### What you should do
Once the line containing "import PySem" is found in the entries below, restate it and each following line word for word, stopping after the line containing "unfold Spec_clause_status_py; infer_instance".

(Beginning of Dataset content)

-- pv_equiv track=rewrite | github.com/chouaibKr0/complexity-project | src/solvers/three_sat_solver.py | _clause_status
-- ===== SOURCE A (Python) =====
-- def _clause_status(C: list[int], P: dict) -> int:
--     """
--     Determine the status of clause C under partial assignment P.
--     Args:
--         C: Clause (list of literals).
--         P: Partial assignment (some variables assigned).
--     Returns:
--         SATISFIED, FALSIFIED, or UNRESOLVED.
--     """
--     all_assigned = True
--     for l in C:
--         var = abs(l)
--         val = P.get(var)
--         if val is None:
--             all_assigned = False
--             continue
--         if val == (l > 0):
--             return SATISFIED
--     return FALSIFIED if all_assigned else UNRESOLVED
--
-- SATISFIED = 0
--
-- FALSIFIED = 1
--
-- UNRESOLVED = 2
-- ===== SOURCE B (Python) =====
-- SATISFIED = 0
-- FALSIFIED = 1
-- UNRESOLVED = 2
--
-- def _clause_status(C: list[int], P: dict) -> int:
--     if any(P.get(abs(l)) == (l > 0) for l in C):
--         return SATISFIED
--     if all(P.get(abs(l)) is not None for l in C):
--         return FALSIFIED
--     return UNRESOLVED
-- ===== Notes on version B (the rewrite author's own statement) =====
-- stated objective: simpler
-- what changed: Replaces the single flag-carrying loop (early return + all_assigned accumulator) with two independent declarative scans: any() for satisfaction, then all() for completeness.
import Mathlib
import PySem

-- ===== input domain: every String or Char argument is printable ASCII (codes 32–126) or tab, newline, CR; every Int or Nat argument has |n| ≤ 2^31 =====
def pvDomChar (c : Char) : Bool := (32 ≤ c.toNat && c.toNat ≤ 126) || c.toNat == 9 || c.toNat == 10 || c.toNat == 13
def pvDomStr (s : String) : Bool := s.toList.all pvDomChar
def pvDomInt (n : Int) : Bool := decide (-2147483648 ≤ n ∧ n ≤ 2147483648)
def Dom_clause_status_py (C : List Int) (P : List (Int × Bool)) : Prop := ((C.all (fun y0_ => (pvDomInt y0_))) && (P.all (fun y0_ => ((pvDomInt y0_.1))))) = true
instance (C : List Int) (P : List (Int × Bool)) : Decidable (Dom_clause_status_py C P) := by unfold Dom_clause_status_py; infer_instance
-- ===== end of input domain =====

-- B replaces A's flag-carrying loop with two independent any/all scans (objective: simpler).
-- ===== PORT A =====
-- loop of A: state = all_assigned flag, early return on a satisfied literal
def clauseStatusLoop (P : List (Int × Bool)) : List Int → Bool → Int
  | [], allAssigned => if allAssigned then 1 else 2
  | l :: rest, allAssigned =>
      match (PySem.Dict.mk P).get? |l| with
      | none => clauseStatusLoop P rest false
      | some val => if val = decide (l > 0) then 0 else clauseStatusLoop P rest allAssigned

def clause_status_py (C : List Int) (P : List (Int × Bool)) : Int :=
  clauseStatusLoop P C true

-- ===== PORT B =====
def clause_status_py_alt (C : List Int) (P : List (Int × Bool)) : Int :=
  if C.any (fun l => (PySem.Dict.mk P).get? |l| == some (decide (l > 0))) then 0
  else if C.all (fun l => ((PySem.Dict.mk P).get? |l|).isSome) then 1
  else 2

-- ===== PRECONDITION & SPEC =====
def Spec_clause_status_py (C : List Int) (P : List (Int × Bool)) (out : Int) : Prop := out = clause_status_py_alt C P
instance (C : List Int) (P : List (Int × Bool)) (out : Int) : Decidable (Spec_clause_status_py C P out) := by unfold Spec_clause_status_py; infer_instance

-- ===== CLAIM (what is proved, stated in full; the proofs are below) =====
def Claim_equal_clause_status_py : Prop := ∀ (C : List Int) (P : List (Int × Bool)), Dom_clause_status_py C P → Spec_clause_status_py C P (clause_status_py C P)

-- ===== LEMMAS AND PROOFS =====

-- ===== VERDICT (by name: the statement is the Claim_ definition above) =====
-- loop characterisation: A's loop equals B's two-scan value, for any flag state
theorem clauseStatusLoop_eq (P : List (Int × Bool)) (C : List Int) (aa : Bool) :
    clauseStatusLoop P C aa =
      if C.any (fun l => (PySem.Dict.mk P).get? |l| == some (decide (l > 0))) then 0
      else if (C.all (fun l => ((PySem.Dict.mk P).get? |l|).isSome)) && aa then 1
      else 2 := by
  induction C generalizing aa with
  | nil => cases aa <;> simp [clauseStatusLoop]
  | cons l rest ih =>
    simp only [clauseStatusLoop]
    cases h : (PySem.Dict.mk P).get? |l| with
    | none => simp [List.any_cons, List.all_cons, h, ih]
    | some v =>
      by_cases hv : v = decide (l > 0)
      · simp [List.any_cons, h, hv]
      · simp [List.any_cons, List.all_cons, h, hv, ih]

theorem clause_status_py_spec : Claim_equal_clause_status_py := by
  intro C P _
  unfold Spec_clause_status_py clause_status_py clause_status_py_alt
  rw [clauseStatusLoop_eq]
  simp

(End of Dataset content)

### Result for this task
import PySem

-- ===== input domain: every String or Char argument is printable ASCII (codes 32–126) or tab, newline, CR; every Int or Nat argument has |n| ≤ 2^31 =====
def pvDomChar (c : Char) : Bool := (32 ≤ c.toNat && c.toNat ≤ 126) || c.toNat == 9 || c.toNat == 10 || c.toNat == 13
def pvDomStr (s : String) : Bool := s.toList.all pvDomChar
def pvDomInt (n : Int) : Bool := decide (-2147483648 ≤ n ∧ n ≤ 2147483648)
def Dom_clause_status_py (C : List Int) (P : List (Int × Bool)) : Prop := ((C.all (fun y0_ => (pvDomInt y0_))) && (P.all (fun y0_ => ((pvDomInt y0_.1))))) = true
instance (C : List Int) (P : List (Int × Bool)) : Decidable (Dom_clause_status_py C P) := by unfold Dom_clause_status_py; infer_instance
-- ===== end of input domain =====

-- B replaces A's flag-carrying loop with two independent any/all scans (objective: simpler).
-- ===== PORT A =====
-- loop of A: state = all_assigned flag, early return on a satisfied literal
def clauseStatusLoop (P : List (Int × Bool)) : List Int → Bool → Int
  | [], allAssigned => if allAssigned then 1 else 2
  | l :: rest, allAssigned =>
      match (PySem.Dict.mk P).get? |l| with
      | none => clauseStatusLoop P rest false
      | some val => if val = decide (l > 0) then 0 else clauseStatusLoop P rest allAssigned

def clause_status_py (C : List Int) (P : List (Int × Bool)) : Int :=
  clauseStatusLoop P C true

-- ===== PORT B =====
def clause_status_py_alt (C : List Int) (P : List (Int × Bool)) : Int :=
  if C.any (fun l => (PySem.Dict.mk P).get? |l| == some (decide (l > 0))) then 0
  else if C.all (fun l => ((PySem.Dict.mk P).get? |l|).isSome) then 1
  else 2

-- ===== PRECONDITION & SPEC =====
def Spec_clause_status_py (C : List Int) (P : List (Int × Bool)) (out : Int) : Prop := out = clause_status_py_alt C P
instance (C : List Int) (P : List (Int × Bool)) (out : Int) : Decidable (Spec_clause_status_py C P out) := by unfold Spec_clause_status_py; infer_instance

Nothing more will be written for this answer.